-- pv_equiv track=rewrite | github.com/janniswi00/master_clean | functions.py | get_bases_from_segments
-- ===== SOURCE A (Python) =====
-- barcode_dict = {"PB2": "AGC", "PB1": "CGC", "PA": "GGC", "HA": "TAC", "NP": "TCC", "NA": "TTC", "M" :"TGA", "NS": "TGT"}
--
-- def get_bases_from_segments(segments:str) -> str:
--     """Returns the bases of a viral segment.
--
--     Args:
--         segments (str): viral segment
--
--     Returns:
--         str: bases
--     """
--     if segments == "None":
--         return
--     if "invalid" in segments or "missing" in segments:
--         return "invalid"
--     segments = segments.split(",")
--     bases_man = ""
--     bases_pipe = ""
--     bases3 = ""
--     for seg in segments:
--         if str(barcode_dict[seg][0]) not in bases_man:
--             bases_man += barcode_dict[seg][0]
--         if str(barcode_dict[seg][1]) not in bases_pipe:
--             bases_pipe += barcode_dict[seg][1]
--         if str(barcode_dict[seg][2]) not in bases3:
--             bases3 += barcode_dict[seg][2]
--     return bases_man + "," + bases_pipe + "," + bases3
-- ===== SOURCE B (Python) =====
-- barcode_dict = {"PB2": "AGC", "PB1": "CGC", "PA": "GGC", "HA": "TAC", "NP": "TCC", "NA": "TTC", "M" :"TGA", "NS": "TGT"}
--
-- def get_bases_from_segments(segments: str) -> str:
--     """Returns the bases of a viral segment (column-wise rebuild)."""
--     if segments == "None":
--         return
--     if "invalid" in segments or "missing" in segments:
--         return "invalid"
--     segs = segments.split(",")
--     return ",".join(
--         "".join(dict.fromkeys(barcode_dict[s][i] for s in segs))
--         for i in range(3)
--     )
-- ===== Notes on version B (the rewrite author's own statement) =====
-- stated objective: simpler
-- what changed: A's single pass updating three membership-tested accumulator strings is replaced by three independent column-wise passes: for each position i, dict.fromkeys over the i-th base of every segment gives the ordered-dedup column, and the three columns are joined with ','.
import Mathlib
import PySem

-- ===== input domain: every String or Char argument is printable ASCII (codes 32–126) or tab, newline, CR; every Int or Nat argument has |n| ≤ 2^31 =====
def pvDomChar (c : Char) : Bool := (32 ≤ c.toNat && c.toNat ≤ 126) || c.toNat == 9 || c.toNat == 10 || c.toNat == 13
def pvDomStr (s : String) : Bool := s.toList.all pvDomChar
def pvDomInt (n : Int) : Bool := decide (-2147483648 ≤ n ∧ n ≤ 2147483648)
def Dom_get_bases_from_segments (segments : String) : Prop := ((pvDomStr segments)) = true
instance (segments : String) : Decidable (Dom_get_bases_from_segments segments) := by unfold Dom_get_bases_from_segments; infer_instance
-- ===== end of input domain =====

-- B rebuilds the result column by column (dict.fromkeys per position) instead of A's
-- single pass over the segments updating three membership-tested accumulator strings.

-- ===== PORT A =====
-- barcode_dict (shared module-level constant of both programs; strings as char lists)
def pvBD : PySem.Dict (List Char) (List Char) :=
  PySem.Dict.ofList [("PB2".toList,"AGC".toList),("PB1".toList,"CGC".toList),
                     ("PA".toList,"GGC".toList),("HA".toList,"TAC".toList),
                     ("NP".toList,"TCC".toList),("NA".toList,"TTC".toList),
                     ("M".toList,"TGA".toList),("NS".toList,"TGT".toList)]

-- loop body of A: update the three accumulators for one segment; none = KeyError
def pvStepA (st : Option (List Char × List Char × List Char)) (seg : List Char) :
    Option (List Char × List Char × List Char) :=
  match st with
  | none => none
  | some (m, p, t) =>
    match PySem.Dict.get? pvBD seg with
    | none => none
    | some b =>
      match PySem.List.pyGet? b 0, PySem.List.pyGet? b 1, PySem.List.pyGet? b 2 with
      | some c0, some c1, some c2 =>
        some ((if PySem.Chars.isIn [c0] m then m else m ++ [c0]),
              (if PySem.Chars.isIn [c1] p then p else p ++ [c1]),
              (if PySem.Chars.isIn [c2] t then t else t ++ [c2]))
      | _, _, _ => none

def get_bases_from_segments (segments : String) : Option String :=
  if segments = "None" then none
  else if PySem.Str.isIn "invalid" segments || PySem.Str.isIn "missing" segments then some "invalid"
  else
    match (PySem.Chars.splitOn segments.toList [',']).foldl pvStepA (some ([], [], [])) with
    | none => none
    | some (m, p, t) => some (String.ofList (m ++ [','] ++ p ++ [','] ++ t))

-- ===== PORT B =====
-- the generator (barcode_dict[s][i] for s in segs); none = KeyError
def pvColChars (segs : List (List Char)) (i : Int) : Option (List Char) :=
  match segs with
  | [] => some []
  | s :: rest =>
    match PySem.Dict.get? pvBD s with
    | none => none
    | some b =>
      match PySem.List.pyGet? b i with
      | none => none
      | some c =>
        match pvColChars rest i with
        | none => none
        | some cs => some (c :: cs)

-- "".join(dict.fromkeys(...)) for one column i
def pvCol (segs : List (List Char)) (i : Int) : Option (List Char) :=
  (pvColChars segs i).map PySem.List.dedup

def get_bases_from_segments_alt (segments : String) : Option String :=
  if segments = "None" then none
  else if PySem.Str.isIn "invalid" segments || PySem.Str.isIn "missing" segments then some "invalid"
  else
    let segs := PySem.Chars.splitOn segments.toList [',']
    match pvCol segs 0, pvCol segs 1, pvCol segs 2 with
    | some c0, some c1, some c2 => some (String.ofList (PySem.Chars.join [','] [c0, c1, c2]))
    | _, _, _ => none

-- ===== PRECONDITION & SPEC =====
-- Pre_ excludes exactly the inputs where Python A raises KeyError: some comma-separated
-- piece is not a key of barcode_dict (and none of the early-return guards fires).
def Pre_get_bases_from_segments (segments : String) : Prop :=
  segments = "None" ∨ PySem.Str.isIn "invalid" segments = true ∨
  PySem.Str.isIn "missing" segments = true ∨
  ∀ seg ∈ PySem.Chars.splitOn segments.toList [','],
    seg ∈ ["PB2".toList,"PB1".toList,"PA".toList,"HA".toList,
           "NP".toList,"NA".toList,"M".toList,"NS".toList]

instance (segments : String) : Decidable (Pre_get_bases_from_segments segments) := by
  unfold Pre_get_bases_from_segments; infer_instance

def pvWitness_get_bases_from_segments : String := "PB2,HA,NS"

def Spec_get_bases_from_segments (segments : String) (out : Option String) : Prop :=
  out = get_bases_from_segments_alt segments
instance (segments : String) (out : Option String) : Decidable (Spec_get_bases_from_segments segments out) := by
  unfold Spec_get_bases_from_segments; infer_instance

-- ===== CLAIM (what is proved, stated in full; the proofs are below) =====
def Claim_equal_get_bases_from_segments : Prop := ∀ (segments : String), Dom_get_bases_from_segments segments → Pre_get_bases_from_segments segments → Spec_get_bases_from_segments segments (get_bases_from_segments segments)

-- ===== LEMMAS AND PROOFS =====

def pvKeys : List (List Char) :=
  ["PB2".toList,"PB1".toList,"PA".toList,"HA".toList,
   "NP".toList,"NA".toList,"M".toList,"NS".toList]

-- a 1-character substring test is char membership, i.e. Set.contains
theorem pv_isIn_singleton (c : Char) (a : List Char) :
    PySem.Chars.isIn [c] a = PySem.Set.contains a c := by
  by_cases hm : c ∈ a
  · rw [(PySem.Chars.isIn_iff_infix [c] a).mpr ((List.singleton_infix_iff c a).mpr hm)]
    exact ((PySem.Set.contains_iff a c).mpr hm).symm
  · rw [(PySem.Chars.isIn_eq_false_iff [c] a).mpr (fun h => hm ((List.singleton_infix_iff c a).mp h))]
    rcases h : PySem.Set.contains a c with _ | _
    · rfl
    · exact absurd ((PySem.Set.contains_iff a c).mp h) hm

-- A's accumulator update is Set.add
theorem pv_step_eq_add (a : List Char) (c : Char) :
    (if PySem.Chars.isIn [c] a then a else a ++ [c]) = PySem.Set.add a c := by
  rw [pv_isIn_singleton]; rfl

-- one step of A's loop when the lookups succeed
theorem pv_stepA_lit (m p t : List Char) (s b : List Char)
    (hb : PySem.Dict.get? pvBD s = some b) (c0 c1 c2 : Char)
    (h0 : PySem.List.pyGet? b 0 = some c0) (h1 : PySem.List.pyGet? b 1 = some c1)
    (h2 : PySem.List.pyGet? b 2 = some c2) :
    pvStepA (some (m, p, t)) s =
      some (PySem.Set.add m c0, PySem.Set.add p c1, PySem.Set.add t c2) := by
  simp only [pvStepA, hb, h0, h1, h2]
  rw [pv_step_eq_add, pv_step_eq_add, pv_step_eq_add]

-- chars extracted per key (total helper for the proof)
def pvChar (s : List Char) (i : Int) : Char :=
  (PySem.List.pyGet? ((PySem.Dict.get? pvBD s).getD []) i).getD 'A'

theorem pv_stepA_key (m p t : List Char) (s : List Char) (hs : s ∈ pvKeys) :
    pvStepA (some (m, p, t)) s =
      some (PySem.Set.add m (pvChar s 0), PySem.Set.add p (pvChar s 1), PySem.Set.add t (pvChar s 2)) := by
  have hb : PySem.Dict.get? pvBD s = some ((PySem.Dict.get? pvBD s).getD []) := by
    fin_cases hs <;> rfl
  have h0 : PySem.List.pyGet? ((PySem.Dict.get? pvBD s).getD []) 0 = some (pvChar s 0) := by
    fin_cases hs <;> rfl
  have h1 : PySem.List.pyGet? ((PySem.Dict.get? pvBD s).getD []) 1 = some (pvChar s 1) := by
    fin_cases hs <;> rfl
  have h2 : PySem.List.pyGet? ((PySem.Dict.get? pvBD s).getD []) 2 = some (pvChar s 2) := by
    fin_cases hs <;> rfl
  exact pv_stepA_lit m p t s _ hb _ _ _ h0 h1 h2

-- A's fold over the segments = three independent Set.update folds
theorem pv_foldA (segs : List (List Char)) (h : ∀ s ∈ segs, s ∈ pvKeys) (m p t : List Char) :
    segs.foldl pvStepA (some (m, p, t)) =
      some (PySem.Set.update m (segs.map (pvChar · 0)),
            PySem.Set.update p (segs.map (pvChar · 1)),
            PySem.Set.update t (segs.map (pvChar · 2))) := by
  induction segs generalizing m p t with
  | nil => rfl
  | cons s rest ih =>
    have hs : s ∈ pvKeys := h s (by simp)
    have hrest : ∀ x ∈ rest, x ∈ pvKeys := fun x hx => h x (by simp [hx])
    simp only [List.foldl_cons, pv_stepA_key m p t s hs, List.map_cons]
    rw [ih hrest]
    rfl

-- one step of B's generator when the lookups succeed
theorem pv_colChars_cons (s : List Char) (rest : List (List Char)) (i : Int) (b : List Char)
    (hb : PySem.Dict.get? pvBD s = some b) (c : Char) (hc : PySem.List.pyGet? b i = some c) :
    pvColChars (s :: rest) i = (pvColChars rest i).map (c :: ·) := by
  simp only [pvColChars, hb, hc]
  cases pvColChars rest i <;> rfl

theorem pv_colChars_key (segs : List (List Char)) (h : ∀ s ∈ segs, s ∈ pvKeys)
    (i : Int) (hi : i = 0 ∨ i = 1 ∨ i = 2) :
    pvColChars segs i = some (segs.map (pvChar · i)) := by
  induction segs with
  | nil => rfl
  | cons s rest ih =>
    have hs : s ∈ pvKeys := h s (by simp)
    have hrest : ∀ x ∈ rest, x ∈ pvKeys := fun x hx => h x (by simp [hx])
    have hb : PySem.Dict.get? pvBD s = some ((PySem.Dict.get? pvBD s).getD []) := by
      fin_cases hs <;> rfl
    have hc : PySem.List.pyGet? ((PySem.Dict.get? pvBD s).getD []) i = some (pvChar s i) := by
      fin_cases hs <;> rcases hi with rfl | rfl | rfl <;> rfl
    rw [List.map_cons, pv_colChars_cons s rest i _ hb _ hc, ih hrest]
    rfl

-- ===== VERDICT (by name: the statement is the Claim_ definition above) =====
theorem get_bases_from_segments_spec : Claim_equal_get_bases_from_segments := by
  unfold Claim_equal_get_bases_from_segments
  intro segments _ hpre
  unfold Spec_get_bases_from_segments get_bases_from_segments get_bases_from_segments_alt
  split_ifs with h1 h2
  · rfl
  · rfl
  · have hkeys : ∀ s ∈ PySem.Chars.splitOn segments.toList [','], s ∈ pvKeys := by
      rcases hpre with h | h | h | h
      · exact absurd h h1
      · exact absurd (by rw [Bool.or_eq_true]; exact Or.inl h) h2
      · exact absurd (by rw [Bool.or_eq_true]; exact Or.inr h) h2
      · exact h
    simp only [pvCol]
    rw [pv_foldA _ hkeys [] [] [],
        pv_colChars_key _ hkeys 0 (by norm_num),
        pv_colChars_key _ hkeys 1 (by norm_num),
        pv_colChars_key _ hkeys 2 (by norm_num)]
    simp only [Option.map_some]
    have hset : ∀ l : List Char, PySem.Set.update [] l = PySem.List.dedup l := by
      intro l
      rw [PySem.List.dedup_eq_ofList, PySem.Set.ofList_eq_foldl]; rfl
    rw [hset, hset, hset]
    have hj : ∀ A B C : List Char,
        PySem.Chars.join [','] [A, B, C] = A ++ [','] ++ B ++ [','] ++ C := by
      intro A B C
      simp [PySem.Chars.join, List.intercalate, List.intersperse, List.append_assoc]
    rw [hj]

• _Problem description_
Filter the entries down to the lines that include the string "pvBD".

• _Result_
def pvBD : PySem.Dict (List Char) (List Char) :=
    match PySem.Dict.get? pvBD seg with
    match PySem.Dict.get? pvBD s with
    (hb : PySem.Dict.get? pvBD s = some b) (c0 c1 c2 : Char)
  (PySem.List.pyGet? ((PySem.Dict.get? pvBD s).getD []) i).getD 'A'
  have hb : PySem.Dict.get? pvBD s = some ((PySem.Dict.get? pvBD s).getD []) := by
  have h0 : PySem.List.pyGet? ((PySem.Dict.get? pvBD s).getD []) 0 = some (pvChar s 0) := by
  have h1 : PySem.List.pyGet? ((PySem.Dict.get? pvBD s).getD []) 1 = some (pvChar s 1) := by
  have h2 : PySem.List.pyGet? ((PySem.Dict.get? pvBD s).getD []) 2 = some (pvChar s 2) := by
    (hb : PySem.Dict.get? pvBD s = some b) (c : Char) (hc : PySem.List.pyGet? b i = some c) :
    have hb : PySem.Dict.get? pvBD s = some ((PySem.Dict.get? pvBD s).getD []) := by
    have hc : PySem.List.pyGet? ((PySem.Dict.get? pvBD s).getD []) i = some (pvChar s i) := by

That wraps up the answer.